1990 海底两万里 TV 监督:庵野秀明 角色:贞本义行

1990 樱桃小丸子 TV 原作;樱桃子

1990 罗德岛战记 OVA 原作:水野良 角色;漆原智志

据说水野良在高中时就已开始构思罗德岛的世界构造,因此周密的世界观设定是本作的一大特色,可以说,它是基于RPG的创作理念派生出的作品。人物、服饰都近似于中世纪的欧洲,史诗般的故事,华丽的画面,再加上那首"炎之永远",使它成为OVA史上的经典之作。

1990 城市猎人 TV 原作:北条司

1990 乱马 TV 原作:高桥留美子

1991 岁月童话 电影 脚本*监督:高田勋 制作;GHIBLI

1991 高智能方程式 TV

1991 机动战士高达F-91 TV 监督:富野由悠季

1991 机动战士高达0083 TV 监督:富野由悠季

高达系列中设定最严谨的作品,描述了联邦立场的转变和提坦斯崛起的原由,具有承前启后的作用。

1992 天地无用 OVA 原作:林宏树

1992 红猪 电影 原作*脚本*监督:宫齐峻 制作:GHIBLI

1993 美少女战士 TV 原作:武内直子

1993 幽游白书 剧场版 原作:富摼义博

富摼的代表作,飞影和藏马作为配角风头远远盖过主角浦饭幽助,连仙水和户愚吕乃至桑原都比他强出一筹的样子。(浦饭:你说什么!?)

1993 机动警察 剧场版 监督:押井守

1993 机动战士V高达 TV 监督:富野由悠季

1993 听到涛声 电影 监督:望月智充 制作:GHIBLI

1994 机动战士G高达 TV 监督:富野由悠季

1994 平成狸合战 电影 原作*脚本*监督:高田勋 制作:GHIBLI

1995 机动战士W高达 TV 原作:矢立肇

只能说是高达版的圣斗士,竟然也有个雅典娜似的讨厌女人?!而身旁自然少不了围着一群酷哥,其中打都打不烂的机械早已不是真正意义上的高达了。

1995 攻壳机动队 剧场版 原作:士郎正宗

1995 神秘的世界 OVA 监督:林宏树

1995 新世纪福音战士 TV (1998 剧场版) 监督:庵野秀明 角色:贞本义行

看完后最想做的事就是暴走到日本去把庵野及其狗腿子GAINAX从地球上清除掉。可列一公式来表述这一作品:血+美女+混乱+老套科幻+基督教理论=新世纪骗钱法!!!
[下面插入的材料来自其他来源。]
set_option maxHeartbeats 1600000 in
lemma pvIndex_counts (k : String) :
    (pvIndex k).foldl pvBump (0, 0, 0, 0) =
      (engineering_indicators.count k, analysis_indicators.count k,
       documentation_indicators.count k, infrastructure_indicators.count k) := by
  unfold pvIndex
  by_cases h1 : k = "has_code_files"
  · subst h1; decide
  rw [if_neg (show ¬((k == "has_code_files") = true) from by simp [h1])]
  by_cases h2 : k = "has_tests"
  · subst h2; decide
  rw [if_neg (show ¬((k == "has_tests") = true) from by simp [h2])]
  by_cases h3 : k = "has_api"
  · subst h3; decide
  rw [if_neg (show ¬((k == "has_api") = true) from by simp [h3])]
  by_cases h4 : k = "language"
  · subst h4; decide
  rw [if_neg (show ¬((k == "language") = true) from by simp [h4])]
  by_cases h5 : k = "framework"
  · subst h5; decide
  rw [if_neg (show ¬((k == "framework") = true) from by simp [h5])]
  by_cases h6 : k = "database"
  · subst h6; decide
  rw [if_neg (show ¬((k == "database") = true) from by simp [h6])]
  by_cases h7 : k = "deployment"
  · subst h7; decide
  rw [if_neg (show ¬((k == "deployment") = true) from by simp [h7])]
  by_cases h8 : k = "has_data_files"
  · subst h8; decide
  rw [if_neg (show ¬((k == "has_data_files") = true) from by simp [h8])]
  by_cases h9 : k = "visualization"
  · subst h9; decide
  rw [if_neg (show ¬((k == "visualization") = true) from by simp [h9])]
  by_cases h10 : k = "statistics"
  · subst h10; decide
  rw [if_neg (show ¬((k == "statistics") = true) from by simp [h10])]
  by_cases h11 : k = "machine_learning"
  · subst h11; decide
  rw [if_neg (show ¬((k == "machine_learning") = true) from by simp [h11])]
  by_cases h12 : k = "data_processing"
  · subst h12; decide
  rw [if_neg (show ¬((k == "data_processing") = true) from by simp [h12])]
  by_cases h13 : k = "jupyter_notebooks"
  · subst h13; decide
  rw [if_neg (show ¬((k == "jupyter_notebooks") = true) from by simp [h13])]
  by_cases h14 : k = "has_docs"
  · subst h14; decide
  rw [if_neg (show ¬((k == "has_docs") = true) from by simp [h14])]
  by_cases h15 : k = "markdown_files"
  · subst h15; decide
  rw [if_neg (show ¬((k == "markdown_files") = true) from by simp [h15])]
  by_cases h16 : k = "api_documentation"
  · subst h16; decide
  rw [if_neg (show ¬((k == "api_documentation") = true) from by simp [h16])]
  by_cases h17 : k = "user_guides"
  · subst h17; decide
  rw [if_neg (show ¬((k == "user_guides") = true) from by simp [h17])]
  by_cases h18 : k = "tutorials"
  · subst h18; decide
  rw [if_neg (show ¬((k == "tutorials") = true) from by simp [h18])]
  by_cases h19 : k = "wiki"
  · subst h19; decide
  rw [if_neg (show ¬((k == "wiki") = true) from by simp [h19])]
  by_cases h20 : k = "docker"
  · subst h20; decide
  rw [if_neg (show ¬((k == "docker") = true) from by simp [h20])]
  by_cases h21 : k = "kubernetes"
  · subst h21; decide
  rw [if_neg (show ¬((k == "kubernetes") = true) from by simp [h21])]
  by_cases h22 : k = "ci_cd"
  · subst h22; decide
  rw [if_neg (show ¬((k == "ci_cd") = true) from by simp [h22])]
  by_cases h23 : k = "monitoring"
  · subst h23; decide
  rw [if_neg (show ¬((k == "monitoring") = true) from by simp [h23])]
  by_cases h24 : k = "infrastructure_as_code"
  · subst h24; decide
  rw [if_neg (show ¬((k == "infrastructure_as_code") = true) from by simp [h24])]
  by_cases h25 : k = "cloud_provider"
  · subst h25; decide
  rw [if_neg (show ¬((k == "cloud_provider") = true) from by simp [h25])]
  simp only [List.foldl_nil]
  refine Prod.ext ?_ (Prod.ext ?_ (Prod.ext ?_ ?_)) <;>
    · show (0:Nat) = _
      rw [eq_comm, List.count_eq_zero]
      simp [engineering_indicators, analysis_indicators, documentation_indicators,
        infrastructure_indicators]
      tauto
听说庵野这伙骗子近来作案多起,屡屡得手,十分猖狂,看来新世纪骗钱法不愧是领先了一个世纪。

以上纯属笑谈。不过这部作品的确令人困惑,绝美的外形下,究竟是深刻的反思还是空无一物呢?曾见网上一同好发表一篇关于EVA的论文,洋洋数万言,但与作品中数不清的疑问比起来,不过是沧海一粟罢了。值得一提的是其高超的运镜手法,以极朝太明体的大字连接动态画面,效果十分震撼。另外,主题曲[残酷的天使计划]及片尾曲[FLY ME TO THE MOON]也倾倒了大批的观众。总之,[新世纪福音战士]无疑是日本动画史上最受瞩目和最被争议的作品。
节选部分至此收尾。